— Your task —
With the records below as input, work out how many lines include the word "hperm". Give only the number.

— Input records —
-- pv_equiv track=rewrite | github.com/yichenhock/EngineeringBot | cogs/MiscCommands.py | txt2emoji
-- ===== SOURCE A (Python) =====
-- def txt2emoji(txt):
--     alphabet = ['a','b','c','d','e','f','g','h','i','j','k','l','m','n','o','p','q','r','s','t','u','v','w','x','y','z']
--     txt_chara = list(txt)
--     for index in range(len(txt_chara)):
--         if txt_chara[index] in alphabet:
--             txt_chara[index] = ":regional_indicator_"+txt_chara[index]+":"
--         elif txt_chara[index] == "B":
--             txt_chara[index] = ":b:"
--         elif txt_chara[index] == "!":
--             txt_chara[index] = ":exclamation:"
--         elif txt_chara[index] == "?":
--             txt_chara[index] = ":question:"
--     return "".join(txt_chara)
-- ===== SOURCE B (Python) =====
-- def txt2emoji(txt):
--     SPECIAL = {"B": "b", "!": "exclamation", "?": "question"}
--     parts = []
--     i, n = 0, len(txt)
--     while i < n:
--         j = i
--         while j < n and not ("a" <= txt[j] <= "z") and txt[j] not in SPECIAL:
--             j += 1
--         parts.append(txt[i:j])          # untouched run copied as one slice
--         if j < n:
--             c = txt[j]
--             name = "regional_indicator_" + c if "a" <= c <= "z" else SPECIAL[c]
--             parts.append(":" + name + ":")
--             j += 1
--         i = j
--     return "".join(parts)
-- ===== Notes on version B (the rewrite author's own statement) =====
-- stated objective: alternative
-- what changed: Replaces A's per-index loop with an if/elif cascade at every character by a run-based two-pointer scan that copies each maximal run of untranslated characters as a single slice and emits one uniform colon-wrapped emoji name at each run boundary.
import Mathlib
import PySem

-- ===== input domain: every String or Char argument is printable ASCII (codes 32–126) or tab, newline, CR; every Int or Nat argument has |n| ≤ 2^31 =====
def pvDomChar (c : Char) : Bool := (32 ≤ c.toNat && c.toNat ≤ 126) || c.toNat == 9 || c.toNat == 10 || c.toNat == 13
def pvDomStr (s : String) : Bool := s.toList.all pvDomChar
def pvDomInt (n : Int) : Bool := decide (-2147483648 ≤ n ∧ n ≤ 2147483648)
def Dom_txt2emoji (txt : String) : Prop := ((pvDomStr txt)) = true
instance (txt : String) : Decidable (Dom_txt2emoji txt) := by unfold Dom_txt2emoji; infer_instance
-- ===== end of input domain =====

-- B replaces A's per-index branch loop by a run-based scan: it finds each maximal run of
-- untranslated characters, copies it as one slice, and emits the uniform ":name:" code
-- at each run boundary (objective: alternative).
-- ===== PORT A =====
def alphA : List String := ["a", "b", "c", "d", "e", "f", "g", "h", "i", "j", "k", "l", "m", "n", "o", "p", "q", "r", "s", "t", "u", "v", "w", "x", "y", "z"]

def stepA (s : String) : String :=
  if s ∈ alphA then ":regional_indicator_" ++ s ++ ":"
  else if s = "B" then ":b:"
  else if s = "!" then ":exclamation:"
  else if s = "?" then ":question:"
  else s

-- list(txt) is the list of 1-char strings; the for-loop mutates txt_chara[index] in
-- place; acc[index] is always in range inside `for index in range(len(...))`, so the
-- in-range read is rendered with getD (exact there).
def txt2emoji (txt : String) : String :=
  PySem.Str.join "" ((List.range (txt.toList.map (fun c => String.ofList [c])).length).foldl
    (fun acc index => acc.set index (stepA (acc.getD index "")))
    (txt.toList.map (fun c => String.ofList [c])))

-- ===== PORT B =====
def specialB : PySem.Dict String String :=
  PySem.Dict.mk [("B", "b"), ("!", "exclamation"), ("?", "question")]

-- the inner while's guard; `"a" <= txt[j] <= "z"` on the 1-char string txt[j] is exactly
-- 'a' ≤ c ≤ 'z' on its character (Python compares the same code points).
def untransB (c : Char) : Bool :=
  !(decide ('a' ≤ c ∧ c ≤ 'z')) && !(specialB.contains (String.ofList [c]))

-- `":" + name + ":"`; SPECIAL[c] is in range here (c is translatable and not lowercase),
-- so the lookup is rendered with getD (exact there).
def emojiB (c : Char) : String :=
  ":" ++ (if 'a' ≤ c ∧ c ≤ 'z' then "regional_indicator_" ++ String.ofList [c]
          else specialB.getD (String.ofList [c]) "") ++ ":"

-- the outer while loop: each iteration takes the maximal untranslated run (the inner
-- while is a span scan), appends it as one slice, then the emoji of the boundary char.
def goB (l : List Char) : List String :=
  if l = [] then []
  else
    match h : l.dropWhile untransB with
    | [] => [String.ofList (l.takeWhile untransB)]
    | c :: rest => String.ofList (l.takeWhile untransB) :: emojiB c :: goB rest
termination_by l.length
decreasing_by
  have h1 : (l.dropWhile untransB).length ≤ l.length := List.length_dropWhile_le _ _
  rw [h] at h1
  simp at h1
  omega

def txt2emoji_alt (txt : String) : String := PySem.Str.join "" (goB txt.toList)

-- ===== PRECONDITION & SPEC =====
def Spec_txt2emoji (txt : String) (out : String) : Prop := out = txt2emoji_alt txt
instance (txt : String) (out : String) : Decidable (Spec_txt2emoji txt out) := by unfold Spec_txt2emoji; infer_instance

-- ===== CLAIM (what is proved, stated in full; the proofs are below) =====
def Claim_equal_txt2emoji : Prop := ∀ (txt : String), Dom_txt2emoji txt → Spec_txt2emoji txt (txt2emoji txt)

-- ===== LEMMAS AND PROOFS =====
-- A's index loop, which sets each position once from its own old value, is the map of stepA.
theorem fold_set_map (f : String → String) (pre xs : List String) :
    (List.range' pre.length xs.length).foldl
      (fun acc i => acc.set i (f (acc.getD i ""))) (pre ++ xs) = pre ++ xs.map f := by
  induction xs generalizing pre with
  | nil => simp
  | cons x xs ih =>
    simp only [List.length_cons, List.range'_succ, List.foldl_cons]
    have hget : (pre ++ x :: xs).getD pre.length "" = x := by
      simp [List.getD]
    have hset : (pre ++ x :: xs).set pre.length (f x) = (pre ++ [f x]) ++ xs := by
      simp
    rw [hget, hset]
    have h := ih (pre := pre ++ [f x])
    simp only [List.length_append, List.length_cons, List.length_nil] at h ⊢
    simpa [List.append_assoc] using h

theorem fold_set_map0 (f : String → String) (xs : List String) :
    (List.range' 0 xs.length).foldl (fun acc i => acc.set i (f (acc.getD i ""))) xs = xs.map f := by
  simpa using fold_set_map f [] xs

-- "".join is concatenation
theorem join_nil_eq_flatten (ps : List (List Char)) :
    PySem.Chars.join [] ps = ps.flatten := by
  match ps with
  | [] => simp [PySem.Chars.join_nil]
  | [p] => simp [PySem.Chars.join_singleton]
  | p :: q :: rest =>
    rw [PySem.Chars.join_cons_cons, join_nil_eq_flatten (q :: rest)]
    simp

-- the 1-char string of c is a lowercase-letter entry of A's alphabet iff c is lowercase
theorem mem_alphA_iff (c : Char) :
    (String.ofList [c] ∈ alphA) ↔ ('a' ≤ c ∧ c ≤ 'z') := by
  constructor
  · intro hm
    simp only [alphA, List.mem_cons, List.not_mem_nil, or_false] at hm
    rcases hm with h|h|h|h|h|h|h|h|h|h|h|h|h|h|h|h|h|h|h|h|h|h|h|h|h|h <;>
      (replace h := congrArg String.toList h; simp at h; subst h; decide)
  · rintro ⟨h1, h2⟩
    simp only [Char.le_def, UInt32.le_iff_toNat_le] at h1 h2
    set n := c.toNat with hn
    have hb1 : 97 ≤ n := by simpa using h1
    have hb2 : n ≤ 122 := by simpa using h2
    interval_cases n <;> (rw [← Char.ofNat_toNat c, ← hn]; decide)

-- an untranslated character is left alone by A's cascade
theorem step_id (c : Char) (h : untransB c = true) :
    stepA (String.ofList [c]) = String.ofList [c] := by
  simp only [untransB, Bool.and_eq_true, Bool.not_eq_true'] at h
  obtain ⟨hl, hs⟩ := h
  simp only [decide_eq_false_iff_not] at hl
  simp only [specialB, PySem.Dict.contains_mk, List.any_cons, List.any_nil,
    Bool.or_eq_false_iff, beq_eq_false_iff_ne, ne_eq] at hs
  rw [stepA, if_neg (fun hm => hl ((mem_alphA_iff c).mp hm)),
    if_neg (fun hB => hs.1 hB.symm), if_neg (fun hE => hs.2.1 hE.symm),
    if_neg (fun hQ => hs.2.2.1 hQ.symm)]

-- the boundary character gets the same emoji code from both programs
theorem step_emoji (c : Char) (h : untransB c = false) :
    stepA (String.ofList [c]) = emojiB c := by
  simp only [untransB, Bool.and_eq_false_iff, Bool.not_eq_false', decide_eq_true_eq] at h
  rcases h with hl | hs
  · rw [stepA, if_pos ((mem_alphA_iff c).mpr hl), emojiB, if_pos hl]
    apply String.toList_inj.mp
    simp
  · simp only [specialB, PySem.Dict.contains_mk, List.any_cons, List.any_nil,
      Bool.or_eq_true, beq_iff_eq] at hs
    rcases hs with h | h | h | h
    all_goals first
      | (replace h := congrArg String.toList h.symm; simp at h; subst h; decide)
      | exact absurd h (by simp)

theorem flatten_singletons (m : List Char) : (m.map (fun c => [c])).flatten = m := by
  induction m with
  | nil => rfl
  | cons a m ih => simp [ih]

-- characters of the untranslated run pass through both programs as themselves
theorem run_flatten (m : List Char) (hm : ∀ c ∈ m, untransB c = true) :
    (m.map (fun c => (stepA (String.ofList [c])).toList)).flatten = m := by
  have hmap : m.map (fun c => (stepA (String.ofList [c])).toList) = m.map (fun c => [c]) :=
    List.map_congr_left (fun a ha => by rw [step_id a (hm a ha)]; simp)
  rw [hmap]
  exact flatten_singletons m

-- B's run-based scan joins to the same string as A's per-character map
theorem goB_join (l : List Char) :
    ((goB l).map String.toList).flatten
      = ((l.map (fun c => stepA (String.ofList [c]))).map String.toList).flatten := by
  induction l using goB.induct with
  | case1 => simp [goB]
  | case2 l hne h =>
    have hrun : l.takeWhile untransB = l := by
      have ht := List.takeWhile_append_dropWhile (p := untransB) (l := l)
      rw [h] at ht
      simpa using ht
    rw [goB, if_neg hne, h]
    simp only [List.map_cons, List.map_nil, List.flatten_cons, List.flatten_nil,
      List.append_nil, List.map_map]
    rw [hrun]
    simp only [String.toList_ofList]
    exact (run_flatten l (fun c hc => List.mem_takeWhile_imp (hrun ▸ hc))).symm
  | case3 l hne c rest h ih =>
    have hsplit : l = l.takeWhile untransB ++ c :: rest := by
      have ht := List.takeWhile_append_dropWhile (p := untransB) (l := l)
      rw [h] at ht
      exact ht.symm
    have hc : untransB c = false := by
      have hh := List.head?_dropWhile_not untransB l
      rw [h] at hh
      simpa using hh
    rw [goB, if_neg hne, h]
    conv_rhs => rw [hsplit]
    simp only [List.map_cons, List.map_append, List.flatten_cons, List.flatten_append,
      List.map_map, String.toList_ofList, Function.comp_def]
    rw [run_flatten (l.takeWhile untransB) (fun a ha => List.mem_takeWhile_imp ha)]
    rw [step_emoji c hc]
    simp only [List.map_map, Function.comp_def] at ih
    simp [ih]

-- ===== VERDICT (by name: the statement is the Claim_ definition above) =====
theorem txt2emoji_spec : Claim_equal_txt2emoji := by
  intro txt _
  unfold Spec_txt2emoji txt2emoji txt2emoji_alt
  apply String.toList_inj.mp
  rw [List.range_eq_range', fold_set_map0 stepA, List.map_map]
  rw [PySem.Str.toList_join, PySem.Str.toList_join]
  simp only [String.toList_empty]
  rw [join_nil_eq_flatten, join_nil_eq_flatten]
  have := goB_join txt.toList
  simp only [Function.comp_def] at this ⊢
  rw [this]
-- pv_equiv track=rewrite | github.com/saba1999AI/Text-to-Video-Generation | data_preprocess/step4_get_mask.py | estimate_num_people
-- ===== SOURCE A (Python) =====
-- def estimate_num_people(data):
--     max_people_PlanA = 0
--     max_people_PlanB = 0
--     max_people_PlanC = 0
--     for frame_id, objects in data.items():
--         num_persons = len(objects.get('person', []))
--         num_heads = len(objects.get('head', []))
--         num_faces = len(objects.get('face', []))
--         if num_persons == num_heads == num_faces:
--             max_people_PlanA = max(max_people_PlanA, num_persons)
--         if num_persons == num_heads:
--             max_people_PlanB = max(max_people_PlanB, num_persons)
--         if num_persons == num_faces:
--             max_people_PlanC = max(max_people_PlanC, num_persons)
--     if max_people_PlanA != 0:
--         return max_people_PlanA
--     elif max_people_PlanB != 0:
--         return max_people_PlanB
--     else:
--         return max_people_PlanC
-- ===== SOURCE B (Python) =====
-- def estimate_num_people(data):
--     # Sort per-frame count triples by person-count descending; in a descending list
--     # the FIRST qualifying triple carries the maximum qualifying person-count, so
--     # each plan's maximum becomes a first-match scan instead of a running maximum.
--     triples = sorted(((len(o.get('person', [])), len(o.get('head', [])), len(o.get('face', [])))
--                       for o in data.values()),
--                      key=lambda t: t[0], reverse=True)
--     for cond in (lambda p, h, f: p == h == f,
--                  lambda p, h, f: p == h,
--                  lambda p, h, f: p == f):
--         n = next((p for p, h, f in triples if cond(p, h, f)), 0)
--         if n != 0:
--             return n
--     return 0
-- ===== Notes on version B (the rewrite author's own statement) =====
-- stated objective: alternative
-- what changed: Instead of a single pass carrying three running maxima, B sorts the per-frame count triples by person-count descending once and then answers each plan by a first-match scan (next with default 0), returning the first plan whose first match is nonzero.
import Mathlib
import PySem

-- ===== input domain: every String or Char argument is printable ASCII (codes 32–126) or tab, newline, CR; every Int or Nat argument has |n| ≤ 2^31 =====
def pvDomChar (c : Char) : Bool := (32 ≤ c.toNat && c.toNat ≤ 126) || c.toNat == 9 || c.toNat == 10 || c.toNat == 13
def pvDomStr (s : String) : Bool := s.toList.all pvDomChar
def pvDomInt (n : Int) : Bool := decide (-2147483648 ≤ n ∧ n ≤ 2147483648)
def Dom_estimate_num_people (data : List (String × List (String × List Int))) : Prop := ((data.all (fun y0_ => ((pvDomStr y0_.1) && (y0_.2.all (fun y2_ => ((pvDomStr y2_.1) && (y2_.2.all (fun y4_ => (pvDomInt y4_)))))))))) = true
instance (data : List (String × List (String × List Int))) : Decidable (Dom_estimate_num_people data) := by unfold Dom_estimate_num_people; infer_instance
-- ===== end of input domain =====

-- B replaces A's single fused loop (three running maxima) with one descending sort of the
-- per-frame count triples followed by three first-match scans; objective: alternative.

-- len(objects.get(k, [])) — dict lookup is first match in the association list (exact for Python dicts, which have unique keys)
def pvLen (o : List (String × List Int)) (k : String) : Int :=
  (((o.find? (fun kv => kv.1 == k)).map Prod.snd).getD []).length

-- ===== PORT A =====
def estimate_num_people (data : List (String × List (String × List Int))) : Int :=
  let r := data.foldl (fun (acc : Int × Int × Int) fr =>
    let np := pvLen fr.2 "person"
    let nh := pvLen fr.2 "head"
    let nf := pvLen fr.2 "face"
    (if np == nh && nh == nf then max acc.1 np else acc.1,
     if np == nh then max acc.2.1 np else acc.2.1,
     if np == nf then max acc.2.2 np else acc.2.2)) (0, 0, 0)
  if r.1 ≠ 0 then r.1 else if r.2.1 ≠ 0 then r.2.1 else r.2.2

-- ===== PORT B =====
-- the generator of per-frame count triples
def pvCounts (data : List (String × List (String × List Int))) : List (Int × Int × Int) :=
  data.map (fun fr => (pvLen fr.2 "person", pvLen fr.2 "head", pvLen fr.2 "face"))

-- next((p for p,h,f in triples if cond(p,h,f)), 0)
def pvFirst (cond : Int × Int × Int → Bool) (triples : List (Int × Int × Int)) : Int :=
  ((triples.find? cond).map Prod.fst).getD 0

def estimate_num_people_alt (data : List (String × List (String × List Int))) : Int :=
  let triples := PySem.List.sorted (pvCounts data) (fun t => t.1) true
  let conds : List (Int × Int × Int → Bool) :=
    [fun t => t.1 == t.2.1 && t.2.1 == t.2.2,
     fun t => t.1 == t.2.1,
     fun t => t.1 == t.2.2]
  -- the for-loop with early return on n != 0, falling through to 0
  match conds.findSome? (fun cond =>
      let n := pvFirst cond triples
      if n ≠ 0 then some n else none) with
  | some n => n
  | none => 0

-- ===== PRECONDITION & SPEC =====
def Spec_estimate_num_people (data : List (String × List (String × List Int))) (out : Int) : Prop := out = estimate_num_people_alt data
instance (data : List (String × List (String × List Int))) (out : Int) : Decidable (Spec_estimate_num_people data out) := by unfold Spec_estimate_num_people; infer_instance

-- ===== CLAIM (what is proved, stated in full; the proofs are below) =====
def Claim_equal_estimate_num_people : Prop := ∀ (data : List (String × List (String × List Int))), Dom_estimate_num_people data → Spec_estimate_num_people data (estimate_num_people data)

-- ===== LEMMAS AND PROOFS =====

-- the filtered maximum A's loop maintains, with arbitrary starting accumulator
def pvMaxFrom (p : Int × Int × Int → Bool) (cs : List (Int × Int × Int)) (a : Int) : Int :=
  ((cs.filter p).map Prod.fst).foldl max a

theorem pvMaxFrom_cons (p : Int × Int × Int → Bool) (t : Int × Int × Int)
    (cs : List (Int × Int × Int)) (a : Int) :
    pvMaxFrom p (t :: cs) a = if p t then pvMaxFrom p cs (max a t.1) else pvMaxFrom p cs a := by
  simp only [pvMaxFrom, List.filter_cons]
  split_ifs with h <;> simp

-- A's fused loop computes the three filtered maxima, componentwise
theorem loop_eq (data : List (String × List (String × List Int))) :
    ∀ (a b c : Int),
    data.foldl (fun (acc : Int × Int × Int) fr =>
      let np := pvLen fr.2 "person"
      let nh := pvLen fr.2 "head"
      let nf := pvLen fr.2 "face"
      (if np == nh && nh == nf then max acc.1 np else acc.1,
       if np == nh then max acc.2.1 np else acc.2.1,
       if np == nf then max acc.2.2 np else acc.2.2)) (a, b, c)
    = (pvMaxFrom (fun t => t.1 == t.2.1 && t.2.1 == t.2.2) (pvCounts data) a,
       pvMaxFrom (fun t => t.1 == t.2.1) (pvCounts data) b,
       pvMaxFrom (fun t => t.1 == t.2.2) (pvCounts data) c) := by
  induction data with
  | nil => intro a b c; simp [pvCounts, pvMaxFrom]
  | cons fr rest ih =>
    intro a b c
    simp only [pvCounts] at ih ⊢
    simp only [List.map_cons, List.foldl_cons, pvMaxFrom_cons, ih]
    split_ifs <;> rfl

-- folding max over a list of elements all ≤ a keeps a
theorem foldl_max_of_forall_le (l : List Int) (a : Int) (h : ∀ x ∈ l, x ≤ a) :
    l.foldl max a = a := by
  induction l with
  | nil => rfl
  | cons x l ih =>
    simp only [List.foldl_cons]
    rw [max_eq_left (h x (by simp))]
    exact ih (fun y hy => h y (by simp [hy]))

-- in a list whose fsts are non-increasing and nonnegative, the first match is the filtered max
theorem first_eq_max (p : Int × Int × Int → Bool) :
    ∀ (ss : List (Int × Int × Int)),
    ss.Pairwise (fun a b => b.1 ≤ a.1) → (∀ t ∈ ss, 0 ≤ t.1) →
    pvFirst p ss = pvMaxFrom p ss 0 := by
  intro ss
  induction ss with
  | nil => intro _ _; rfl
  | cons t ss ih =>
    intro hpw hnn
    rcases List.pairwise_cons.mp hpw with ⟨hle, hpw'⟩
    by_cases hp : p t
    · have h0 : max (0 : Int) t.1 = t.1 := max_eq_right (hnn t (by simp))
      have hfold : pvMaxFrom p ss t.1 = t.1 :=
        foldl_max_of_forall_le _ _ (by
          intro x hx
          rcases List.mem_map.mp hx with ⟨u, hu, rfl⟩
          exact hle u (List.mem_of_mem_filter hu))
      simp [pvFirst, hp, pvMaxFrom_cons, h0, hfold]
    · have hfind : pvFirst p (t :: ss) = pvFirst p ss := by
        simp [pvFirst, hp]
      rw [hfind, pvMaxFrom_cons, if_neg hp]
      exact ih hpw' (fun u hu => hnn u (by simp [hu]))

-- folding max from the same start over permuted lists agrees
theorem foldl_max_perm {l₁ l₂ : List Int} (h : l₁.Perm l₂) (a : Int) :
    l₁.foldl max a = l₂.foldl max a :=
  h.foldl_eq a

-- the three plans, named
def pvPlan (p : Int × Int × Int → Bool) (data : List (String × List (String × List Int))) : Int :=
  pvMaxFrom p (pvCounts data) 0

-- B's first-match over the sorted triples equals A's filtered maximum
theorem pvFirst_sorted_eq_plan (p : Int × Int × Int → Bool)
    (data : List (String × List (String × List Int))) :
    pvFirst p (PySem.List.sorted (pvCounts data) (fun t => t.1) true) = pvPlan p data := by
  have hperm := PySem.List.sorted_perm (pvCounts data) (fun t => t.1) true
  have hnn : ∀ t ∈ PySem.List.sorted (pvCounts data) (fun t => t.1) true, 0 ≤ t.1 := by
    intro t ht
    have := hperm.mem_iff.mp ht
    rcases List.mem_map.mp this with ⟨fr, _, rfl⟩
    exact Int.natCast_nonneg _
  rw [first_eq_max p _ (PySem.List.sorted_pairwise_rev (pvCounts data) (fun t => t.1)) hnn]
  unfold pvPlan pvMaxFrom
  exact foldl_max_perm (((hperm.filter p).map Prod.fst)) 0

-- ===== VERDICT (by name: the statement is the Claim_ definition above) =====
theorem estimate_num_people_spec : Claim_equal_estimate_num_people := by
  intro data _
  show estimate_num_people data = estimate_num_people_alt data
  simp only [estimate_num_people, estimate_num_people_alt, loop_eq,
    List.findSome?, pvFirst_sorted_eq_plan]
  by_cases hA : pvMaxFrom (fun t : Int × Int × Int => t.1 == t.2.1 && t.2.1 == t.2.2) (pvCounts data) 0 = 0 <;>
    by_cases hB : pvMaxFrom (fun t : Int × Int × Int => t.1 == t.2.1) (pvCounts data) 0 = 0 <;>
      by_cases hC : pvMaxFrom (fun t : Int × Int × Int => t.1 == t.2.2) (pvCounts data) 0 = 0 <;>
        simp [pvPlan, hA, hB, hC]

— Expected output —
3